• [Your goal]: Below are some entries. Copy each line in them that holds "aQpart".
::::::::
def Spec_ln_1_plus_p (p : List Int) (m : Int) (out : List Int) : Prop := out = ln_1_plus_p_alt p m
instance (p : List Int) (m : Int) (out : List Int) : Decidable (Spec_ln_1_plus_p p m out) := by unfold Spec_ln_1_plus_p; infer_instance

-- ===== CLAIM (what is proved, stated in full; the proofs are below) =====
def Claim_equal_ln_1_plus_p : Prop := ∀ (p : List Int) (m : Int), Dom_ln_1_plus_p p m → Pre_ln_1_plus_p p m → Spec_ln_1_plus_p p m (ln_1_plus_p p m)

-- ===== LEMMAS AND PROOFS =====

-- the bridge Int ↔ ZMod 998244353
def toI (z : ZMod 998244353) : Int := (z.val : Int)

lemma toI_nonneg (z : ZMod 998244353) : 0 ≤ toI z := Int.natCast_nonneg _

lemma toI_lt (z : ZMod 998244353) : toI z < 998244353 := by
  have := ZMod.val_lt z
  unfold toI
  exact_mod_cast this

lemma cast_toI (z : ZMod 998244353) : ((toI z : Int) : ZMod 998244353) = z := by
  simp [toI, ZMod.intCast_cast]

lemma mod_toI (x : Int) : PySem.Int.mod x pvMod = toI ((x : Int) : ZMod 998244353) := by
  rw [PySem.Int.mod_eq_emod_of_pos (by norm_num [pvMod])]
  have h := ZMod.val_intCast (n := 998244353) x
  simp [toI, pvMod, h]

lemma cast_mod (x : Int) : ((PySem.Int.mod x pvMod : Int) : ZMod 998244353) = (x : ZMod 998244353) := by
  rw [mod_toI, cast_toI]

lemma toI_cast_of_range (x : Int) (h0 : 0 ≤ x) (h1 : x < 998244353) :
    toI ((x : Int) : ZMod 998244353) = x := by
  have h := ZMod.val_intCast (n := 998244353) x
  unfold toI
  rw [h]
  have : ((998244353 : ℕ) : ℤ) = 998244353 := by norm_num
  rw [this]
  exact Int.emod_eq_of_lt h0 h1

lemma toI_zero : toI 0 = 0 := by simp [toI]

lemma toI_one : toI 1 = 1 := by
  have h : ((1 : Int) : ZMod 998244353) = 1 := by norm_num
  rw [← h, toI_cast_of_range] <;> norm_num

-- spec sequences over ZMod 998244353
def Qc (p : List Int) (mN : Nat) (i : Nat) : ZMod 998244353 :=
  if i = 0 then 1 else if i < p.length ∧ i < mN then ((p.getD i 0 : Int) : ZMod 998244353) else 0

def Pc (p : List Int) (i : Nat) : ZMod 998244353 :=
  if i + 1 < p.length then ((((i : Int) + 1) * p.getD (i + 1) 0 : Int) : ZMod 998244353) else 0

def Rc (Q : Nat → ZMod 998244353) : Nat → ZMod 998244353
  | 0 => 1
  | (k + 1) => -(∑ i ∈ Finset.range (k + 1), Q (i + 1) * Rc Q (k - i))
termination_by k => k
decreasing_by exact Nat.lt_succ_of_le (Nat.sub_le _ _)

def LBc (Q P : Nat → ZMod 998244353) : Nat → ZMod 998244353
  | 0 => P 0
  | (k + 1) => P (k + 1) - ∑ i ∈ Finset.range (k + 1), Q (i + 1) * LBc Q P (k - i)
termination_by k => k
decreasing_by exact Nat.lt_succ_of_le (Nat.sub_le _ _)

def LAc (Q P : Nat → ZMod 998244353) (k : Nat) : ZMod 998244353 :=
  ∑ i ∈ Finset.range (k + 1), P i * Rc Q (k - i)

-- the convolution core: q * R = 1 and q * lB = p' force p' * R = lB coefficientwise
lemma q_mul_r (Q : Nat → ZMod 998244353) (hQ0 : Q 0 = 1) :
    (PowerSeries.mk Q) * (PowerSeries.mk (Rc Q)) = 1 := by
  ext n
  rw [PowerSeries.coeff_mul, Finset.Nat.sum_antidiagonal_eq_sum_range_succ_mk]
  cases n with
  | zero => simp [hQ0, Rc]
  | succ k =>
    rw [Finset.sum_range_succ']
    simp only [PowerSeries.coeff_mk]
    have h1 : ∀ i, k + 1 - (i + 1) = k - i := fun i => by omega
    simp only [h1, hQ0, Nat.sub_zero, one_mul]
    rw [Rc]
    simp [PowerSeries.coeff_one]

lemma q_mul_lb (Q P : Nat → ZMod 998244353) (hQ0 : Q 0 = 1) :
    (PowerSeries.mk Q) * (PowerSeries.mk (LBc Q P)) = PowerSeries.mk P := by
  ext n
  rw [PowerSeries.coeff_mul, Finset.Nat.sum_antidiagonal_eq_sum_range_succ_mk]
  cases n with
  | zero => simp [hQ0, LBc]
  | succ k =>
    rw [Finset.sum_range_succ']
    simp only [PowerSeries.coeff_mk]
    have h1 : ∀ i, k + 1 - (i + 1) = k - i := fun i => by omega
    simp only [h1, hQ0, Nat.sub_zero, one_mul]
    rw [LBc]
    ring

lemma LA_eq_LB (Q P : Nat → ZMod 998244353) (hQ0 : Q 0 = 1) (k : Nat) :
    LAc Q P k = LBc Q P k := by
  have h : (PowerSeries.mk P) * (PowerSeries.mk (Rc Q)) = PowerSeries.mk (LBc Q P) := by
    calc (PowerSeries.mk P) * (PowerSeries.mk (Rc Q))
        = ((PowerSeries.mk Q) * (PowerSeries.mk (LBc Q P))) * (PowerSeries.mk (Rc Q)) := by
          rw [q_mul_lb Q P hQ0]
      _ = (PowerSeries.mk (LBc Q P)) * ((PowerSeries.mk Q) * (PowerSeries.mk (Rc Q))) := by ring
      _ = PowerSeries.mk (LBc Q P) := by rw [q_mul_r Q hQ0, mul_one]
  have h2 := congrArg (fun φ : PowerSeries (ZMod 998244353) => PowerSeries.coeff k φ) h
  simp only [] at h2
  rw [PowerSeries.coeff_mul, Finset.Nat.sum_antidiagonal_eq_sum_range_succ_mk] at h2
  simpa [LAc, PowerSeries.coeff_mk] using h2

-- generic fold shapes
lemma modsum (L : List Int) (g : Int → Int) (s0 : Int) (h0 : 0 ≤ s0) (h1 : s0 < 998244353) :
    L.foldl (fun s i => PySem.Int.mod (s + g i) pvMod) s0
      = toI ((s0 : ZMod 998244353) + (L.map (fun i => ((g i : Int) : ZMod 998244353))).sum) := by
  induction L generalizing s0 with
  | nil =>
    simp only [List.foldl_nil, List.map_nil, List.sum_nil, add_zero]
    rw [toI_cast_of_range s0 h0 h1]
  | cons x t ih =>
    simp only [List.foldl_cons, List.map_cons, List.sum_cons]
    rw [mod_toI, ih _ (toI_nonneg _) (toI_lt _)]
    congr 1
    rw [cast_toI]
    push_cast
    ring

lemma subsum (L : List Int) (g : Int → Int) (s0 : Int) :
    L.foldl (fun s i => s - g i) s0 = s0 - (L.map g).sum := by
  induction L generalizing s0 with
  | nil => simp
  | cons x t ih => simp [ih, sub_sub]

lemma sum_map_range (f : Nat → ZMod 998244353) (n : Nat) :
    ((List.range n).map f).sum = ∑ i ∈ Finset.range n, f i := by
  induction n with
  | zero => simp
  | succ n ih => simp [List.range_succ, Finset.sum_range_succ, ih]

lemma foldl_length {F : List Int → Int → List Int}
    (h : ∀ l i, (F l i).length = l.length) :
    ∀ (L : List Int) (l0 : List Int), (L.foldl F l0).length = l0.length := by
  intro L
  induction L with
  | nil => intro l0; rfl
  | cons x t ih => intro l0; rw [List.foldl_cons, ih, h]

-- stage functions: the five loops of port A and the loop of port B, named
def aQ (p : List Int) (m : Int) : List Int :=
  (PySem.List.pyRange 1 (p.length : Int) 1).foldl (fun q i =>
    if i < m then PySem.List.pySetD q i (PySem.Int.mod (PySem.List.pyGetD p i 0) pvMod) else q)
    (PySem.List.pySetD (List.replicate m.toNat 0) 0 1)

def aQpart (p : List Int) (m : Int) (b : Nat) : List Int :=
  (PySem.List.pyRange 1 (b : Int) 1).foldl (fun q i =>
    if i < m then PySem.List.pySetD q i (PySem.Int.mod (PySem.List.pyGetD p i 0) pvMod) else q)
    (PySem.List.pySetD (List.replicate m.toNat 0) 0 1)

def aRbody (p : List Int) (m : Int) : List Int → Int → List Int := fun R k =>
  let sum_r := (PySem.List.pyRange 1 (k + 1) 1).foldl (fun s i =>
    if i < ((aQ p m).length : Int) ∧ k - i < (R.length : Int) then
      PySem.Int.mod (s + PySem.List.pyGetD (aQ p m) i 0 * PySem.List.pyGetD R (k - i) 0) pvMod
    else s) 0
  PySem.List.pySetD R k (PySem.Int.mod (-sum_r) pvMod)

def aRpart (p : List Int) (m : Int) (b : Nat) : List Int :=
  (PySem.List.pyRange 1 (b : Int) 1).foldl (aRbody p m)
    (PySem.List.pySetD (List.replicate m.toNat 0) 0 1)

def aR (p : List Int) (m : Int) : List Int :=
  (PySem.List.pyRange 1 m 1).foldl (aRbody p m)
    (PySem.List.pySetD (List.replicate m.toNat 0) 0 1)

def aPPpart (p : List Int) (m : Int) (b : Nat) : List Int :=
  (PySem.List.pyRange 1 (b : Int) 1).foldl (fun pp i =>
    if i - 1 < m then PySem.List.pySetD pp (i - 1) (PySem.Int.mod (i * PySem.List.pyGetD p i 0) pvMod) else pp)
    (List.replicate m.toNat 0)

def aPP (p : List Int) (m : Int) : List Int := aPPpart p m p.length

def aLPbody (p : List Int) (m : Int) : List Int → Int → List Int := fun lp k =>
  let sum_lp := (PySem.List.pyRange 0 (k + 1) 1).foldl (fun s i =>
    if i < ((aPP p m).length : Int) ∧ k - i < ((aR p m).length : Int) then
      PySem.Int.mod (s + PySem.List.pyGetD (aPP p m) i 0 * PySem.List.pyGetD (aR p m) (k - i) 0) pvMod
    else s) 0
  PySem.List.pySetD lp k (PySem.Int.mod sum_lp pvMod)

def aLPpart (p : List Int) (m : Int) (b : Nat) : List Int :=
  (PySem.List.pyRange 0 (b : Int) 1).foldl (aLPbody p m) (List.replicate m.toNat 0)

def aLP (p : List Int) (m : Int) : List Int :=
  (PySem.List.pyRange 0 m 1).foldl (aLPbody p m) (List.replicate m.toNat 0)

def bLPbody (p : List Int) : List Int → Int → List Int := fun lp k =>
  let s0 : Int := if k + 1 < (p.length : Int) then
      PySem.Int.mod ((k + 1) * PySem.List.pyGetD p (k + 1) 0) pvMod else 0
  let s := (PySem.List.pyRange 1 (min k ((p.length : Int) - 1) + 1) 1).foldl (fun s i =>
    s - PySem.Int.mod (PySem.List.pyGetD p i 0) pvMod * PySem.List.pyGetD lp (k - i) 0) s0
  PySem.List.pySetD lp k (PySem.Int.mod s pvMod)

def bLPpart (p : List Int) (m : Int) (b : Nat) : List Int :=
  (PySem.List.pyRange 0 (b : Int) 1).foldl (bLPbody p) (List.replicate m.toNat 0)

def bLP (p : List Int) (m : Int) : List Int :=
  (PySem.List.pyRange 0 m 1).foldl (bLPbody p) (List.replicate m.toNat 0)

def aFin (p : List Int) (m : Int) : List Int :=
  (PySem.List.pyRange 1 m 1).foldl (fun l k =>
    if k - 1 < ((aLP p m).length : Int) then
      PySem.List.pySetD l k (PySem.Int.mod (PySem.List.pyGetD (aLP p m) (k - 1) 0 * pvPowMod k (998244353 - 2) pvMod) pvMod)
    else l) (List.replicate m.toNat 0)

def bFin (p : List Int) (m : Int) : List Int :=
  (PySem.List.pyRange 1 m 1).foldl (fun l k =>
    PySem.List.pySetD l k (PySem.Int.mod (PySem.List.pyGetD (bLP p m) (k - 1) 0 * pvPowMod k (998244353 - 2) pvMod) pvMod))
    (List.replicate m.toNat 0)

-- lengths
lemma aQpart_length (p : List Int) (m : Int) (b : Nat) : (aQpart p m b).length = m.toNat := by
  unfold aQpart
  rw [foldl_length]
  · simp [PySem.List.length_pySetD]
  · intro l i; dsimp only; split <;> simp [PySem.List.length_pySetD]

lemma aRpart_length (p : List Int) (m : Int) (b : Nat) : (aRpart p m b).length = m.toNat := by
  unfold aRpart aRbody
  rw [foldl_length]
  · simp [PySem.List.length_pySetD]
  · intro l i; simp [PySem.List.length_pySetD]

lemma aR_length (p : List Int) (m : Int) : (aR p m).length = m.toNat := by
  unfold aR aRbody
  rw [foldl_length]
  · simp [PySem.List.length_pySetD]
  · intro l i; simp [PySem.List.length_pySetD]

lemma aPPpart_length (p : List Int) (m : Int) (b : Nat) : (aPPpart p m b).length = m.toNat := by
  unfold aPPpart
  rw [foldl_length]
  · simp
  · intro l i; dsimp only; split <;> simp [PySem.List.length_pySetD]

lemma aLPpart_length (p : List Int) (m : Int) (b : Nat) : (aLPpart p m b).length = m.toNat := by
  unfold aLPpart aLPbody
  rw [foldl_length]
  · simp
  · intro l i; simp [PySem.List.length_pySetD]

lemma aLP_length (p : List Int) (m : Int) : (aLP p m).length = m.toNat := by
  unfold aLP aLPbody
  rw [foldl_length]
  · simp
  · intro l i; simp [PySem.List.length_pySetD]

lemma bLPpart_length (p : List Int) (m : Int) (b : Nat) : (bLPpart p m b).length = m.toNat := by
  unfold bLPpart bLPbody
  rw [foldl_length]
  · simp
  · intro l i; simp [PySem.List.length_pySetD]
::::::::
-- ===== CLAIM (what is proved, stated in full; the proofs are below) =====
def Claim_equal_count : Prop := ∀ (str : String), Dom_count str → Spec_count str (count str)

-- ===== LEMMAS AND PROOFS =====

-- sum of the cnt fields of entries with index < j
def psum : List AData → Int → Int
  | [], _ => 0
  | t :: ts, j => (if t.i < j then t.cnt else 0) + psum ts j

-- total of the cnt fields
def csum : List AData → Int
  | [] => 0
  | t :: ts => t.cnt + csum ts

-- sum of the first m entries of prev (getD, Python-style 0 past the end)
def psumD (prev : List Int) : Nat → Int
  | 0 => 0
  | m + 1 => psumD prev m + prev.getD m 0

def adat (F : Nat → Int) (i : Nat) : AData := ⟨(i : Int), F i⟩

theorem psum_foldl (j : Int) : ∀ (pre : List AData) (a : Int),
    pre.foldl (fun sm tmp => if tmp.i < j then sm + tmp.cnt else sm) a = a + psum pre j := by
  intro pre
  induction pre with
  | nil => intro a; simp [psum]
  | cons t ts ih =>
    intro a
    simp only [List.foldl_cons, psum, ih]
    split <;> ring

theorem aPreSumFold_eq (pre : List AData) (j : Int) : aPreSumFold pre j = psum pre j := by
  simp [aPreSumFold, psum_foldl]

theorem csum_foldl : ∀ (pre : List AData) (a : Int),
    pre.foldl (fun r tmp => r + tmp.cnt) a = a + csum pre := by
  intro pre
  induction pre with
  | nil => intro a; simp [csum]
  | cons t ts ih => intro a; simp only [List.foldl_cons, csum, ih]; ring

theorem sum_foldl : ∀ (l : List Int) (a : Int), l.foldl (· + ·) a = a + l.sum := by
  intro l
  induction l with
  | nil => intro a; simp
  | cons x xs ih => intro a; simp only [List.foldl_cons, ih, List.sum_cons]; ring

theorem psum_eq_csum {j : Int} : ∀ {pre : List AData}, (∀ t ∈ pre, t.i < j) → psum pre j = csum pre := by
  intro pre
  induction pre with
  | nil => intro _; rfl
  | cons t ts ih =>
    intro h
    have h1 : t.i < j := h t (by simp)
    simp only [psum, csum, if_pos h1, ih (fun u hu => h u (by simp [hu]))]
::::::::
• [Final answer]:
def aQpart (p : List Int) (m : Int) (b : Nat) : List Int :=
lemma aQpart_length (p : List Int) (m : Int) (b : Nat) : (aQpart p m b).length = m.toNat := by
  unfold aQpart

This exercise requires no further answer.